**PROVIDED ENTRIES**

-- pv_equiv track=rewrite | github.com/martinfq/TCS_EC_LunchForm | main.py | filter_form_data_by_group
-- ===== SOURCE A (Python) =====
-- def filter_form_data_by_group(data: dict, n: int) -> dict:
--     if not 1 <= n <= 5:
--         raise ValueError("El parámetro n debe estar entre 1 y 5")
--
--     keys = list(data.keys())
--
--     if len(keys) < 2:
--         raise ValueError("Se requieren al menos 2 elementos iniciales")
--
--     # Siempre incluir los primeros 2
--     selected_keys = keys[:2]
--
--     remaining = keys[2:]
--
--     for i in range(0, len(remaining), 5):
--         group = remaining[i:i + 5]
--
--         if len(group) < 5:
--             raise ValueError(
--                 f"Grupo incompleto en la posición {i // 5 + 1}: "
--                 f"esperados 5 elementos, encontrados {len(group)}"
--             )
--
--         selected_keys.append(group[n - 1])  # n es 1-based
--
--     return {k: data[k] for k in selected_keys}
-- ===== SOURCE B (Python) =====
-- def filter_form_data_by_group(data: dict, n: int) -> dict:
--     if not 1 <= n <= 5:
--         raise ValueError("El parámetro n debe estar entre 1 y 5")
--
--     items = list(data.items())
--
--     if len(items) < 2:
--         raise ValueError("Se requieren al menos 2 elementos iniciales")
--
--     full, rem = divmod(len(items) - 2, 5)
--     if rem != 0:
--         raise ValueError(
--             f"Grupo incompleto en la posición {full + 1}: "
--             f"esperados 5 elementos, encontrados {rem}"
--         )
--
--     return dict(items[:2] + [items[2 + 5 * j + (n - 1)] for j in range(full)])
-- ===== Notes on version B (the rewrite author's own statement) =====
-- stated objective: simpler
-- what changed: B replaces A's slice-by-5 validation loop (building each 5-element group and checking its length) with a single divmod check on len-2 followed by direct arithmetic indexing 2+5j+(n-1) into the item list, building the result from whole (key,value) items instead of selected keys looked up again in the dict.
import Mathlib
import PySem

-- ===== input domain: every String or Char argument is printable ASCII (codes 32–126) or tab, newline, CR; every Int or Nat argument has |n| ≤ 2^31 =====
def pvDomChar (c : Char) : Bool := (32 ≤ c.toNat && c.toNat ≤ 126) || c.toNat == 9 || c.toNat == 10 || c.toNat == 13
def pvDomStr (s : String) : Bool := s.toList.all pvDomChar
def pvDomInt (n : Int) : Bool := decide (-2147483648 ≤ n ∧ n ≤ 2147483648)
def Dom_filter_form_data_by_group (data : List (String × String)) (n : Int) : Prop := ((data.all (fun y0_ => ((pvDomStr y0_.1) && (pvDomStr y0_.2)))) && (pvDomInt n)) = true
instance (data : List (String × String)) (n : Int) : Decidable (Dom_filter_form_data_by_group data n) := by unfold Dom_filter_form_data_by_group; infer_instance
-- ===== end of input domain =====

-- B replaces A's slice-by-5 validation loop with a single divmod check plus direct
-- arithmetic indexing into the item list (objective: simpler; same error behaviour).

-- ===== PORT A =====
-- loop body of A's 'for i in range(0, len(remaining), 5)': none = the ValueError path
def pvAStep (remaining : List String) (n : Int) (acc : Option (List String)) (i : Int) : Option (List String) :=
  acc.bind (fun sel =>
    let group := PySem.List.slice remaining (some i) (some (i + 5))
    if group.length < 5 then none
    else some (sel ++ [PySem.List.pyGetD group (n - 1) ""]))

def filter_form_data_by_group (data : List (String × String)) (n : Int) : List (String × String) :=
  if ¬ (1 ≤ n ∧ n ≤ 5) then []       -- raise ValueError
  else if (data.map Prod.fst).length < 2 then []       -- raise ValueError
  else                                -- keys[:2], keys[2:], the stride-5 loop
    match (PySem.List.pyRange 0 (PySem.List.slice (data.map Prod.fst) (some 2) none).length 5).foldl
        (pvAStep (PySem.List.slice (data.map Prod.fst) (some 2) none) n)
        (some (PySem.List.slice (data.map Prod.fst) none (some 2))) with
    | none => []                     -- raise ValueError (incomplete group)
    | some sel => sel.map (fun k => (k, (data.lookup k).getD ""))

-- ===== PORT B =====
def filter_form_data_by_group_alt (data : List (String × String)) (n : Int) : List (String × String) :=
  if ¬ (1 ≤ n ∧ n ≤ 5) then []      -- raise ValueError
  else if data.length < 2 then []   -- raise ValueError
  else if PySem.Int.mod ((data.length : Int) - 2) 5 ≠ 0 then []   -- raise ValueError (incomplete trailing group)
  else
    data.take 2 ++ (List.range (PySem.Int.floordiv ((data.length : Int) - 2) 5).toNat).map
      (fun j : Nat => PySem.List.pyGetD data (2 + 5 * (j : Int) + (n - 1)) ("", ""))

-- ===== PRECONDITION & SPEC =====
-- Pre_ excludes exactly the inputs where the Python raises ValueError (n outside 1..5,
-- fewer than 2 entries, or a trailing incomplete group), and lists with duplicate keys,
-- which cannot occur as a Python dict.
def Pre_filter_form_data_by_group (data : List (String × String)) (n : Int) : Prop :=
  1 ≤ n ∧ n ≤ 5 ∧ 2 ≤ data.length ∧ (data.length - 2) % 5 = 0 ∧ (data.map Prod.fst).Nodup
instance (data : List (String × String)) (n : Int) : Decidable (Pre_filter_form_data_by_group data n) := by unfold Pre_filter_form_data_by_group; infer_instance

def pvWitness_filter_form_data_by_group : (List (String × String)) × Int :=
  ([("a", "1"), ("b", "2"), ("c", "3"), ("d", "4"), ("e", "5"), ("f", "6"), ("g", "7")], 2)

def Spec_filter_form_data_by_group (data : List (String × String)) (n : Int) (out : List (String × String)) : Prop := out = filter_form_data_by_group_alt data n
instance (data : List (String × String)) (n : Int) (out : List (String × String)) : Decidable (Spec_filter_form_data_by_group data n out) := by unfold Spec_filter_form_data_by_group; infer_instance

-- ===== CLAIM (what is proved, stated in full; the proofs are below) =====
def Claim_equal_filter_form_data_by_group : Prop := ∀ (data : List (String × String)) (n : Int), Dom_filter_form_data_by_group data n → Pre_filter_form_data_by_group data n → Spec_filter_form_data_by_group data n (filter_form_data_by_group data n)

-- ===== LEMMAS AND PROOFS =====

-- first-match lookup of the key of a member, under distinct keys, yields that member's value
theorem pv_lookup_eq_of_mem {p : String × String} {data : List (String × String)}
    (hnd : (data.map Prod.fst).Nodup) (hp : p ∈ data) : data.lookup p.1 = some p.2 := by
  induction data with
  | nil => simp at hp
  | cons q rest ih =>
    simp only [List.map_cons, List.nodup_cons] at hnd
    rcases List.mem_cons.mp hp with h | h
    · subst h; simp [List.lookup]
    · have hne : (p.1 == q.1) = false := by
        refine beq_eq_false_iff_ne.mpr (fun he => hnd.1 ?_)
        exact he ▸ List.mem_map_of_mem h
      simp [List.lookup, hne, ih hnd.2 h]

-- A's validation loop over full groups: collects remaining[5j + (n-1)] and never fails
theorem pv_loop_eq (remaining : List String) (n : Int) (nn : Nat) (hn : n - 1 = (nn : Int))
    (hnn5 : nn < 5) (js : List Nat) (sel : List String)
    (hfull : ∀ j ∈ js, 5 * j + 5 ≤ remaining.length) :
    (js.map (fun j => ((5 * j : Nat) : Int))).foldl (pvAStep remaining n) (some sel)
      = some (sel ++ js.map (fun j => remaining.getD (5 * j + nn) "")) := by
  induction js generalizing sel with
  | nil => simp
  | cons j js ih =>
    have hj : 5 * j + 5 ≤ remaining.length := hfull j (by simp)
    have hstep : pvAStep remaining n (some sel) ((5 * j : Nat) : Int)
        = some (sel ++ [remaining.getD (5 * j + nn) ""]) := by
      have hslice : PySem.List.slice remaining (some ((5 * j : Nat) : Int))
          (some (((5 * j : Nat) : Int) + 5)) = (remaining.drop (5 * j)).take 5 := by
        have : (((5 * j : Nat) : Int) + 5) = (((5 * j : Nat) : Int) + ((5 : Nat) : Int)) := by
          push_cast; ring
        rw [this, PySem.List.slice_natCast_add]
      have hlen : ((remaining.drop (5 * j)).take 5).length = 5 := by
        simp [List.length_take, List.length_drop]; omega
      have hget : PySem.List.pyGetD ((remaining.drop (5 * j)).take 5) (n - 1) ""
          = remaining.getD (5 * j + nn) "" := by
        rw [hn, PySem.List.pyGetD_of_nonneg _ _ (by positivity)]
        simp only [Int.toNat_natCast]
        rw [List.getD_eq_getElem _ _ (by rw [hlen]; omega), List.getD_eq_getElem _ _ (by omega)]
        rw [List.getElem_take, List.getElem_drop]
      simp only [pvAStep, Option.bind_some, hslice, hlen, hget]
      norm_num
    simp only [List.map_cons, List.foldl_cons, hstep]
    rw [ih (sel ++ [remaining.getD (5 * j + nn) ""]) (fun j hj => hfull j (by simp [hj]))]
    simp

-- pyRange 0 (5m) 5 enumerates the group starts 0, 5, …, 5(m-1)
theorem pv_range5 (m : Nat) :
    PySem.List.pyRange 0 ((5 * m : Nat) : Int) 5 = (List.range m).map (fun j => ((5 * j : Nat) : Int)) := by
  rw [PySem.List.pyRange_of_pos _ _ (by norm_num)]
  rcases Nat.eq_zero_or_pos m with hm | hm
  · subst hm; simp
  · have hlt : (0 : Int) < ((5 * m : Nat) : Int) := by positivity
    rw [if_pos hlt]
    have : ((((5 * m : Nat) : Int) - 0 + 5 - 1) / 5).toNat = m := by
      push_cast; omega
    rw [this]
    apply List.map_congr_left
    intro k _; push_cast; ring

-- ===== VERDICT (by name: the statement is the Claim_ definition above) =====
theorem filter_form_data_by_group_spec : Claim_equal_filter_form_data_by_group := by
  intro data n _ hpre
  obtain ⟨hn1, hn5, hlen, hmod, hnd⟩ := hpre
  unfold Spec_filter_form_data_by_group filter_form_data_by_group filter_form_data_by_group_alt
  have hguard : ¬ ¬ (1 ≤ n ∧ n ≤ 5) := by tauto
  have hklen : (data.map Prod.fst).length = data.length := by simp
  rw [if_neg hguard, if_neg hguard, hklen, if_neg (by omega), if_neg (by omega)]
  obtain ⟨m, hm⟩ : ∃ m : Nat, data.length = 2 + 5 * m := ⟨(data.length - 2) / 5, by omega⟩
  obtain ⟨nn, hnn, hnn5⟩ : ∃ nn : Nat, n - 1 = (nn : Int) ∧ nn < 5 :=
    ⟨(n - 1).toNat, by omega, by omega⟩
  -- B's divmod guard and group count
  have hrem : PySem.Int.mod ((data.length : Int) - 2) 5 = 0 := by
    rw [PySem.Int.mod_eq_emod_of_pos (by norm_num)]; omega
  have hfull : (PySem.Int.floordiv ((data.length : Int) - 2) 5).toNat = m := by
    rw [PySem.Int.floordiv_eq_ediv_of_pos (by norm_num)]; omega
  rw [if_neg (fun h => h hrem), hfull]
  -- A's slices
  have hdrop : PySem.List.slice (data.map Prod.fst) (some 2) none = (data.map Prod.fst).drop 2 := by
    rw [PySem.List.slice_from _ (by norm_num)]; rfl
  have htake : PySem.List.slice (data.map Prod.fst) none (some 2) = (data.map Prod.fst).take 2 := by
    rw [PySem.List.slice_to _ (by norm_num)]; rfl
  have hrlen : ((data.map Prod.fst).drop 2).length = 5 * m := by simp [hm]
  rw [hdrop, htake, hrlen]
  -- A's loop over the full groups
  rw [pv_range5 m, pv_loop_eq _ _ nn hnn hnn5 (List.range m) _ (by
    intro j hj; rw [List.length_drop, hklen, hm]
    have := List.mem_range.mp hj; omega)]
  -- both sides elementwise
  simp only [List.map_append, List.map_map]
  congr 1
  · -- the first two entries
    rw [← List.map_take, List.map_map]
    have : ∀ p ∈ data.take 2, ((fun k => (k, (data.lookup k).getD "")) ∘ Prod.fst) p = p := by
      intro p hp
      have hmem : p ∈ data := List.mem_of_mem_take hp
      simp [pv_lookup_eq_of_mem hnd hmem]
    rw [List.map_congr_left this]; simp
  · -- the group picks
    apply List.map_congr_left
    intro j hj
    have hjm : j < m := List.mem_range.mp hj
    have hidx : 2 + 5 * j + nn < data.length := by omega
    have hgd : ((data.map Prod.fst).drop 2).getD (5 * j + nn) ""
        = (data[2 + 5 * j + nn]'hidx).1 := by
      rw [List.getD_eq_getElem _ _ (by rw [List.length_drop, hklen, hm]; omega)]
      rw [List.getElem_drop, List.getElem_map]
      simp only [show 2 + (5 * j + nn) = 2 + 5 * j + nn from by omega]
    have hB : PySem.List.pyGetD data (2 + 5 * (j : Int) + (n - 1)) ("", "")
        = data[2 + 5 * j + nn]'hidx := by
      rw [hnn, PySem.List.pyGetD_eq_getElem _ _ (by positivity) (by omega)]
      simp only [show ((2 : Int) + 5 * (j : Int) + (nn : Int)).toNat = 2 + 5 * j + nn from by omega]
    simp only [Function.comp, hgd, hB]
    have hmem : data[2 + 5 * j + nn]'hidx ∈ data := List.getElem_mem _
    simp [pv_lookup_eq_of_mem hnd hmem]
---
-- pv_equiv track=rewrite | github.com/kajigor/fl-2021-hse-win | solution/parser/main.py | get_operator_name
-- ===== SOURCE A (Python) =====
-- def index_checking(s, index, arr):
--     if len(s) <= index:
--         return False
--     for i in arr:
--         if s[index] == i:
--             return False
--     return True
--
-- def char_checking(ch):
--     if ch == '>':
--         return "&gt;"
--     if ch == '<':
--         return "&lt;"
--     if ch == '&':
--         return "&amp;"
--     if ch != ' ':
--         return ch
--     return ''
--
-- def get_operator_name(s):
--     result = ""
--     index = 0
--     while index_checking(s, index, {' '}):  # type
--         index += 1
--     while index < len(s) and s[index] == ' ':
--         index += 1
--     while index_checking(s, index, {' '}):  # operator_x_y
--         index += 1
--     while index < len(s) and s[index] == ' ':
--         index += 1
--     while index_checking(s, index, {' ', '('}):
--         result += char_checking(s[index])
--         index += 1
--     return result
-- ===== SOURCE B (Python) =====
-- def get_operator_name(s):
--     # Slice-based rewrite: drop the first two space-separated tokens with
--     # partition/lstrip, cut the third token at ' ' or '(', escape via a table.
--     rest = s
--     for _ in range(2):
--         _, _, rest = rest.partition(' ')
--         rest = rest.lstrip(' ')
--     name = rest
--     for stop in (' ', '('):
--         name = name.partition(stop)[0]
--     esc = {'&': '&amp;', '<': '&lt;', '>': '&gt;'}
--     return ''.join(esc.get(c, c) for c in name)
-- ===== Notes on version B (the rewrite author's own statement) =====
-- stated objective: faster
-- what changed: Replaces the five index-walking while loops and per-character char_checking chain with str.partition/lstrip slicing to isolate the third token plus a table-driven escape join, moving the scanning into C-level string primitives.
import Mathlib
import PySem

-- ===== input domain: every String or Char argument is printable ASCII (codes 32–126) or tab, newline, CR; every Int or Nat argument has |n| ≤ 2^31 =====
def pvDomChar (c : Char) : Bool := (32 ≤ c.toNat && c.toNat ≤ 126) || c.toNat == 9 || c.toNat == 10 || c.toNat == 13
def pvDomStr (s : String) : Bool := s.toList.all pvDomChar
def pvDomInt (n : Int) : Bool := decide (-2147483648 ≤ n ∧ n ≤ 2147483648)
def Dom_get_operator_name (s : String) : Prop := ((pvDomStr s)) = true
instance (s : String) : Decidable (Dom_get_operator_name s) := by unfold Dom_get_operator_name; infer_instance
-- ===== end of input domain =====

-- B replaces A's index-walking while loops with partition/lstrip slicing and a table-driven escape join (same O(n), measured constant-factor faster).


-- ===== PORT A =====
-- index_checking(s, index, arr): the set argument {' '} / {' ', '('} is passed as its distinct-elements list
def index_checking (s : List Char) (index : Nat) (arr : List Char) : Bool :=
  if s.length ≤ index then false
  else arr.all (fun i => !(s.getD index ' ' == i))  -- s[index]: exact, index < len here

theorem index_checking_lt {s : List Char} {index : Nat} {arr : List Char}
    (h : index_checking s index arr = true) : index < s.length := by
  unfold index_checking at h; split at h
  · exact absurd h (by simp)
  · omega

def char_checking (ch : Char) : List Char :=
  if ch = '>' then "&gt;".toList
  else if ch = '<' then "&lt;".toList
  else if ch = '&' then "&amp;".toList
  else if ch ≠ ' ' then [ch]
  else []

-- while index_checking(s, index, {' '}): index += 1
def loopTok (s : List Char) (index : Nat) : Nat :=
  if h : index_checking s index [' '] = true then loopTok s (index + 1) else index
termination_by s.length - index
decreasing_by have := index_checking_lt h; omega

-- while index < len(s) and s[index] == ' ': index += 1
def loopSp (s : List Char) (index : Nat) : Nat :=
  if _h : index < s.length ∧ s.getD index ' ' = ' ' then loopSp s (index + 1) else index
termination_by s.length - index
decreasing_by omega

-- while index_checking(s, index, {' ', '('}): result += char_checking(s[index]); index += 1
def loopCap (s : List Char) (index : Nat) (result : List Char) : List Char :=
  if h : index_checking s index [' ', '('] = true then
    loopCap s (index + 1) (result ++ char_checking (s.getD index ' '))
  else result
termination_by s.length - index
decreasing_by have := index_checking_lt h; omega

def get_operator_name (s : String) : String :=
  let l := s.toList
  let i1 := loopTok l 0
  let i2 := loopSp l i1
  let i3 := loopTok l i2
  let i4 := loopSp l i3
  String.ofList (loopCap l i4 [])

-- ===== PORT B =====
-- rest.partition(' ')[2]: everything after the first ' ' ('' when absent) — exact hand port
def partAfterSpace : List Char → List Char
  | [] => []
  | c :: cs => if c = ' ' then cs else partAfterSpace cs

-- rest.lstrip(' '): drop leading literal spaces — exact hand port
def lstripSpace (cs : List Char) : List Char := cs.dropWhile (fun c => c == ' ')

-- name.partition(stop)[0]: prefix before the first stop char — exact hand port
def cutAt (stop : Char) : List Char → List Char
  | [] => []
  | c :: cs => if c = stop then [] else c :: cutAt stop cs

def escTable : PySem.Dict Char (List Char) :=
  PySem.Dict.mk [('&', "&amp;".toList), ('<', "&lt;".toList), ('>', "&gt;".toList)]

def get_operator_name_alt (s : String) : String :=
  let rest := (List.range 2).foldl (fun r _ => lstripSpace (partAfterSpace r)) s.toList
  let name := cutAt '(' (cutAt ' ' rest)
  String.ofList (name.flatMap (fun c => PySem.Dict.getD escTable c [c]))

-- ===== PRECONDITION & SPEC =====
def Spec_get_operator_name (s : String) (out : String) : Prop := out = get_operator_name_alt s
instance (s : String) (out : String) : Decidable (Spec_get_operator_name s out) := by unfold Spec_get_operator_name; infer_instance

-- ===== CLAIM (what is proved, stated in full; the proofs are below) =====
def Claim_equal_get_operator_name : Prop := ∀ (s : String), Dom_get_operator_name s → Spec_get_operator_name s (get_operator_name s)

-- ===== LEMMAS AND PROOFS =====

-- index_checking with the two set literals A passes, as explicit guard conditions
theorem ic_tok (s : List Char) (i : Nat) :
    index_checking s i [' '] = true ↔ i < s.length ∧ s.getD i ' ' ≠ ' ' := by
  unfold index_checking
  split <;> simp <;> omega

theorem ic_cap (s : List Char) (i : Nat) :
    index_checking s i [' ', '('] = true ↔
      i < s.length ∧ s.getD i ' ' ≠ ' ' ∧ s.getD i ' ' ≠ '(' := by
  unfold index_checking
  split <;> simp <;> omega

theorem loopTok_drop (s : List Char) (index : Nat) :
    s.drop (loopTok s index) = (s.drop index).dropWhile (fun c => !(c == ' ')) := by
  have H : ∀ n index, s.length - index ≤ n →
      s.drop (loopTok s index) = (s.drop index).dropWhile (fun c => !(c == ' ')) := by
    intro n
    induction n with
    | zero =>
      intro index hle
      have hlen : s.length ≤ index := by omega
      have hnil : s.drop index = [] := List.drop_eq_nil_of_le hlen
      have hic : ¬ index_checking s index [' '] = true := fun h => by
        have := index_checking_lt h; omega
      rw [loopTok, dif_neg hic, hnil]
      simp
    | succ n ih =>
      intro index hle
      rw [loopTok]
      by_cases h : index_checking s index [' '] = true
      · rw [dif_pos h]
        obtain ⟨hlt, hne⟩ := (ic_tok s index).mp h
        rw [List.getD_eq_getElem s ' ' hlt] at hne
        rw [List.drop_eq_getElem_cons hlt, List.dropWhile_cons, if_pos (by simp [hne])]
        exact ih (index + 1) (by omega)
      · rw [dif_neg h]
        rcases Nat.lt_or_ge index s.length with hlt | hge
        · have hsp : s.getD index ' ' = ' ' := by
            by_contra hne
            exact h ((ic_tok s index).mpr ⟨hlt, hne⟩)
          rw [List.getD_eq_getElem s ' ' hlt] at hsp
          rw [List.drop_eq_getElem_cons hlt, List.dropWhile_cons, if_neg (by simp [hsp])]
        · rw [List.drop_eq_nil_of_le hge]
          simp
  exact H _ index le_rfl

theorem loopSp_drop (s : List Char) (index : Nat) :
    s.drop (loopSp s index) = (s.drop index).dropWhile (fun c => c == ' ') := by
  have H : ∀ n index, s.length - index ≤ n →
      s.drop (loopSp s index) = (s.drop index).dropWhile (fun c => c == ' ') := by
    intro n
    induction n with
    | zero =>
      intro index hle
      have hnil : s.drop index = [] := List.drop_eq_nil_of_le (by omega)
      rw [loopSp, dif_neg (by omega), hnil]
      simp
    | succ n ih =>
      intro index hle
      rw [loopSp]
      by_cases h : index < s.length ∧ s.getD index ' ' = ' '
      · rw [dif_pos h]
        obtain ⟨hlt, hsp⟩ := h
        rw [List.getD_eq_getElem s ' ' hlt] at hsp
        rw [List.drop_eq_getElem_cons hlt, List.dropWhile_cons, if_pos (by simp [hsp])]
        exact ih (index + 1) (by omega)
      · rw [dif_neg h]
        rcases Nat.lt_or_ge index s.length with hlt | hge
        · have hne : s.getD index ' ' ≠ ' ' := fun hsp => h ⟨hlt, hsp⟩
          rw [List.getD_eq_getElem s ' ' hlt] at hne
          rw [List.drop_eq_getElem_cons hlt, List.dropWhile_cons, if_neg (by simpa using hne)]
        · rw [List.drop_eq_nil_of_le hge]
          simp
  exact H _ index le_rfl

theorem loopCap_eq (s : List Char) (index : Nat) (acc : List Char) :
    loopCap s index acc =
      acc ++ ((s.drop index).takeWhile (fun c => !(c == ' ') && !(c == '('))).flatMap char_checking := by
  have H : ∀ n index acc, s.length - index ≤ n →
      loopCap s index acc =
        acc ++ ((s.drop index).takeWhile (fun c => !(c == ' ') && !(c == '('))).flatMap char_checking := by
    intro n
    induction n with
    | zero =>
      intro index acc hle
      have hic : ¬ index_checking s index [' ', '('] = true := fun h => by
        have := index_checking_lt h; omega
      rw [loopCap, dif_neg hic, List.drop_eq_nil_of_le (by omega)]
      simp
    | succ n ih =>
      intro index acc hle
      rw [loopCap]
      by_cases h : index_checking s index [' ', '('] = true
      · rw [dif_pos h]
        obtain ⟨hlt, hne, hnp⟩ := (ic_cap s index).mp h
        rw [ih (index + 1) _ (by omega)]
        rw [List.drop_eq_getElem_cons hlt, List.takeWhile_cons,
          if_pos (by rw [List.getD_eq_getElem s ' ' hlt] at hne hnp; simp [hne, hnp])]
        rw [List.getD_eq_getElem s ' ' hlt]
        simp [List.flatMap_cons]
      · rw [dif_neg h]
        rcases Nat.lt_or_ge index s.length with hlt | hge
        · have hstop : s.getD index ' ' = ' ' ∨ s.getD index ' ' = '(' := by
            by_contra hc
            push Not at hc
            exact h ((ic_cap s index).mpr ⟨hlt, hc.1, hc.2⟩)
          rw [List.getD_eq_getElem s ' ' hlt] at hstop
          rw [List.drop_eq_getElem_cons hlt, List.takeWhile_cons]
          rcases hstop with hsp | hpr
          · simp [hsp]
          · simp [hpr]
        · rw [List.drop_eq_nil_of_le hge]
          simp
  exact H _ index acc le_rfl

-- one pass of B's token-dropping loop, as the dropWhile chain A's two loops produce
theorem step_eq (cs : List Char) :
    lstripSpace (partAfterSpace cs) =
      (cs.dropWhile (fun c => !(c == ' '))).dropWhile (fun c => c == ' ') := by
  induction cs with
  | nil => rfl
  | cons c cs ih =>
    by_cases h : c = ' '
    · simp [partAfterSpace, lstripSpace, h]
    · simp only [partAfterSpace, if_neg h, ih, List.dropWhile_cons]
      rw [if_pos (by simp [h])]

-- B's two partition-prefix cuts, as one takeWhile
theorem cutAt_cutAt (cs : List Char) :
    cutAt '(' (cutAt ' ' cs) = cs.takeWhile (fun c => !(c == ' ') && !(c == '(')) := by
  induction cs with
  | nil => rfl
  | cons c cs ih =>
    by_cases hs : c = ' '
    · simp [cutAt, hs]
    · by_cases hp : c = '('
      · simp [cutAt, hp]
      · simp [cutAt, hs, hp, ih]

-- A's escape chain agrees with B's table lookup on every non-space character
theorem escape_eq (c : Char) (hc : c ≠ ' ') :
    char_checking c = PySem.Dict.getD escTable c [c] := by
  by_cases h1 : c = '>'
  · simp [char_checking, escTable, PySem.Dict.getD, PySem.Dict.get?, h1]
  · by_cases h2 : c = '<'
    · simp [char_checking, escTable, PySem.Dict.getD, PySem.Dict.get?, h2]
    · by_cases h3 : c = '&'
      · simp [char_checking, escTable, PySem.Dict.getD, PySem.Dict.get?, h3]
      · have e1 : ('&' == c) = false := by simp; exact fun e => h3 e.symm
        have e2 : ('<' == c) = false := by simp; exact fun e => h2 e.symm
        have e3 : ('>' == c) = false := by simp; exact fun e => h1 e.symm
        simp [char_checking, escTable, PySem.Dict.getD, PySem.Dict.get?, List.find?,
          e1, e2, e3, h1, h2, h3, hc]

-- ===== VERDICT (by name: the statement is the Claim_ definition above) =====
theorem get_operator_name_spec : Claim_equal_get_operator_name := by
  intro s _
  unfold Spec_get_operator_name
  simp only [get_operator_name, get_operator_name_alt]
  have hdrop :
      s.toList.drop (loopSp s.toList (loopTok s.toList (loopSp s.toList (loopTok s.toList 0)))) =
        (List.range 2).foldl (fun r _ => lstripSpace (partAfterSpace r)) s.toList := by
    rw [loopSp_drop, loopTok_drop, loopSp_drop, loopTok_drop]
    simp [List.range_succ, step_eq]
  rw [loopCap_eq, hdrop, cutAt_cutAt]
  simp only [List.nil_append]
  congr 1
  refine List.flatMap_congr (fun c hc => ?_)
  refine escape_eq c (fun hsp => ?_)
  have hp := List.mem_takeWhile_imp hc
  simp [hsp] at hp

**WHAT YOU SHOULD DO**
How many lines in the entries include "chain"? Only the number is wanted.

**PROBLEM SOLUTION**
3